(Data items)
============================================================
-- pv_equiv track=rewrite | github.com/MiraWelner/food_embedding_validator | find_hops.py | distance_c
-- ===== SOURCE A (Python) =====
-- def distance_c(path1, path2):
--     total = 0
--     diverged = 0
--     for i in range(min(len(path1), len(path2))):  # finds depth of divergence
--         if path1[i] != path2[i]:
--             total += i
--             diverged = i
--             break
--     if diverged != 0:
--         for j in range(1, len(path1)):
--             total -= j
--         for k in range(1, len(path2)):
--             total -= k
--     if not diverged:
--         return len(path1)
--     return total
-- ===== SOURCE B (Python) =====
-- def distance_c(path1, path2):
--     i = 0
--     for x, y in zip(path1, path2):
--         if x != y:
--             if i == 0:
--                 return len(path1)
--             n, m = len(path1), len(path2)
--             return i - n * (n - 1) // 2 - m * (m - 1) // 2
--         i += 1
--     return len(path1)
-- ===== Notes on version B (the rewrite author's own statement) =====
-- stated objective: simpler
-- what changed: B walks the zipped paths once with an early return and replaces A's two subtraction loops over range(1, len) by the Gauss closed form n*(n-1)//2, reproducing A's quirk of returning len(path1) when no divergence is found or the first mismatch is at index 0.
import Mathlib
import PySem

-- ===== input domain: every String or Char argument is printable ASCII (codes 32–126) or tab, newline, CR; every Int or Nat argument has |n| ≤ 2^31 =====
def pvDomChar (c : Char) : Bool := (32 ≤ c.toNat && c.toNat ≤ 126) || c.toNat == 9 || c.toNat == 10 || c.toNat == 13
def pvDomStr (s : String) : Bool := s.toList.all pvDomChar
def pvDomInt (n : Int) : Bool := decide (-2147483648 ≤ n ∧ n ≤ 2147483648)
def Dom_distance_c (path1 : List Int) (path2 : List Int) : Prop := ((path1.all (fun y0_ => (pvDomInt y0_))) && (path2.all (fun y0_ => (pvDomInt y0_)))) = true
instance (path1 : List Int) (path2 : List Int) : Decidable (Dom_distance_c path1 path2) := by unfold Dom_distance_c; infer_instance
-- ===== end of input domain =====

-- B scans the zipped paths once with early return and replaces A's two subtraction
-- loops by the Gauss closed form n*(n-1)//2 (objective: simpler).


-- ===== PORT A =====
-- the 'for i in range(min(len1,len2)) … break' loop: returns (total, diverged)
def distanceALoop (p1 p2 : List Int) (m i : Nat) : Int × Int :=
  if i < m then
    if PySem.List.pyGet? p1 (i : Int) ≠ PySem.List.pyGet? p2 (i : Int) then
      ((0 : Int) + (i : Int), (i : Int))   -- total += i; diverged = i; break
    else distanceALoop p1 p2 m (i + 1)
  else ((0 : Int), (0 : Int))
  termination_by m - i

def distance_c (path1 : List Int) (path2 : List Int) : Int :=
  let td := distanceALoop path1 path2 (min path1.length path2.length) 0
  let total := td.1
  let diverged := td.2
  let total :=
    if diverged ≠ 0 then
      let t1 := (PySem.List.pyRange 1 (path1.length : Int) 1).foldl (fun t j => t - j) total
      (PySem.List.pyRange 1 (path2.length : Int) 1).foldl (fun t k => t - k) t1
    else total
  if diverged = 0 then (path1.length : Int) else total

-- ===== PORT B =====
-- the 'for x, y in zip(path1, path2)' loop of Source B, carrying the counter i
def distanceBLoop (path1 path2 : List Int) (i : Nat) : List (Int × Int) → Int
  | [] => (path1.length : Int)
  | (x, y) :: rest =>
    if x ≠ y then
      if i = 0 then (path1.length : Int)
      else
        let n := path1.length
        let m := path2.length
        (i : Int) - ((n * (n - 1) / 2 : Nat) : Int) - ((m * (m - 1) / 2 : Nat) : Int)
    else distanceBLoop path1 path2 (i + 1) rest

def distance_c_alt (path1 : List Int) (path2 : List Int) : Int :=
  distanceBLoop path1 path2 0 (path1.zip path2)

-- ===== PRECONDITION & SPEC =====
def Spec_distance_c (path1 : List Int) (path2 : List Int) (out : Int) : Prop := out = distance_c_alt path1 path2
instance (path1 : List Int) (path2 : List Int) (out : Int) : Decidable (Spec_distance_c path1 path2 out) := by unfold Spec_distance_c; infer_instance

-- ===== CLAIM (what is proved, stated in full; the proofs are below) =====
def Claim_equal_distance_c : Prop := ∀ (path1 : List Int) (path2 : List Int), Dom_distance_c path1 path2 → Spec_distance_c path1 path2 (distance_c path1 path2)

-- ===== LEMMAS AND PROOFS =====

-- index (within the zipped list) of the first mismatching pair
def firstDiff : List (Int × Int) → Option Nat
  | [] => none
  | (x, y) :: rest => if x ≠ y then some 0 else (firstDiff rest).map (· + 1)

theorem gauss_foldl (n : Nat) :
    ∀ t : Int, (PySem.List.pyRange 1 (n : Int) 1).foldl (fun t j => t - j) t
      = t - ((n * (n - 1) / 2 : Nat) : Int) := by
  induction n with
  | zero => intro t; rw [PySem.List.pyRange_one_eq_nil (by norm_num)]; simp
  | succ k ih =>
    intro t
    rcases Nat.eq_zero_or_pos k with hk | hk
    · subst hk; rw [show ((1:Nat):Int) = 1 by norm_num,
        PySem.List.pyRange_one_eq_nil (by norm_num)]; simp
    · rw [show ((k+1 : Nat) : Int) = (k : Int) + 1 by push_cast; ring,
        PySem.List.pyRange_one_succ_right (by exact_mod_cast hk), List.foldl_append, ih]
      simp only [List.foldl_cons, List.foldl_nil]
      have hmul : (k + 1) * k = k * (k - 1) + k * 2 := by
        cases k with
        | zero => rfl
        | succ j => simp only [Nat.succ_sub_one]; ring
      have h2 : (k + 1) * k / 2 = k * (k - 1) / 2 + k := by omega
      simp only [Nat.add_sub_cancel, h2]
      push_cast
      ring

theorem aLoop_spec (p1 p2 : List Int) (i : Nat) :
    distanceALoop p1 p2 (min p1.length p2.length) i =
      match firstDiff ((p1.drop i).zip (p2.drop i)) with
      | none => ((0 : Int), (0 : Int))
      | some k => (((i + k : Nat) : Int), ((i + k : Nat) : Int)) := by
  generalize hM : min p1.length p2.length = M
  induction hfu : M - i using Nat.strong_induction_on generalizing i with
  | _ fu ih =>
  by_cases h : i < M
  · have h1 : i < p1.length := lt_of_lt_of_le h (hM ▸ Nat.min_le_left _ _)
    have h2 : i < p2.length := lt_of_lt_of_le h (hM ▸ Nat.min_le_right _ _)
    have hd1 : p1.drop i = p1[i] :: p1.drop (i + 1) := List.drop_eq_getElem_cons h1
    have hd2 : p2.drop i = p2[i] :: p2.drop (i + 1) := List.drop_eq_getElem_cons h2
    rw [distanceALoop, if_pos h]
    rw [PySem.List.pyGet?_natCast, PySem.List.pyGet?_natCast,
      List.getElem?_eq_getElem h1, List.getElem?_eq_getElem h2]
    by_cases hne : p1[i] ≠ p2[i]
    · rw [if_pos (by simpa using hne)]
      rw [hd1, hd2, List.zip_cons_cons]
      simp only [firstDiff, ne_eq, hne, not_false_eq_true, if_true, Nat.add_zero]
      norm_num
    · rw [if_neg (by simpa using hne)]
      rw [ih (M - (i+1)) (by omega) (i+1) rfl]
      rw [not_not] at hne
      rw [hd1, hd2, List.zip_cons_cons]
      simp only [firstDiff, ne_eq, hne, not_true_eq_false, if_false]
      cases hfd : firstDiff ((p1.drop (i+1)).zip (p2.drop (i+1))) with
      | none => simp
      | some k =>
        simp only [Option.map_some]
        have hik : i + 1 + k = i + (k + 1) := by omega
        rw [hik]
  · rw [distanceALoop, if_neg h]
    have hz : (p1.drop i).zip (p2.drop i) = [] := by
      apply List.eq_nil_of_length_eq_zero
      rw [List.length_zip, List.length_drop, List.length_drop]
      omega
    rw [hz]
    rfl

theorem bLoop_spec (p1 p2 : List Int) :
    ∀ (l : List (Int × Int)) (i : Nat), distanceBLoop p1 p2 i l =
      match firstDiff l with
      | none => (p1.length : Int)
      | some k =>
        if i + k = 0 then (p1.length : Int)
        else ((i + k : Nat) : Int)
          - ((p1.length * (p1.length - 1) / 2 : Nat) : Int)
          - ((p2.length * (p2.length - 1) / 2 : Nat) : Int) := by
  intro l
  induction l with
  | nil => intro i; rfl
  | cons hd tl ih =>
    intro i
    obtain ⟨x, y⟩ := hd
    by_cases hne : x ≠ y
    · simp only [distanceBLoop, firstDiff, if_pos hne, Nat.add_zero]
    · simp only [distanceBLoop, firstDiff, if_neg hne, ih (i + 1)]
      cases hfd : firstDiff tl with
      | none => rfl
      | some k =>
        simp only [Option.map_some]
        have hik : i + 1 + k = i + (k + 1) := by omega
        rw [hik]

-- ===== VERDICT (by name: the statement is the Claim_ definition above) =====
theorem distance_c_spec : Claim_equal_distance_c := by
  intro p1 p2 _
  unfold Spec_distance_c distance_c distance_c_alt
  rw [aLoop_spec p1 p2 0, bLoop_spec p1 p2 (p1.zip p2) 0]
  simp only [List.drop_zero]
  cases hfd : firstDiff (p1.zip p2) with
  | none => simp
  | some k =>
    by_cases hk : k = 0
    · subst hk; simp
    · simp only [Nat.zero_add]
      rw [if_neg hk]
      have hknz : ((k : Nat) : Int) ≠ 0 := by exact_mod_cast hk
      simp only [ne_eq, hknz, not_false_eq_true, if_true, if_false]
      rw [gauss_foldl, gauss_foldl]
============================================================
(PROBLEM REQUIREMENTS): Find "distanceALoop" in the preceding records. Copy each line that holds it.

(RESPONSE TO THIS TASK):
def distanceALoop (p1 p2 : List Int) (m i : Nat) : Int × Int :=
    else distanceALoop p1 p2 m (i + 1)
  let td := distanceALoop path1 path2 (min path1.length path2.length) 0
    distanceALoop p1 p2 (min p1.length p2.length) i =
    rw [distanceALoop, if_pos h]
  · rw [distanceALoop, if_neg h]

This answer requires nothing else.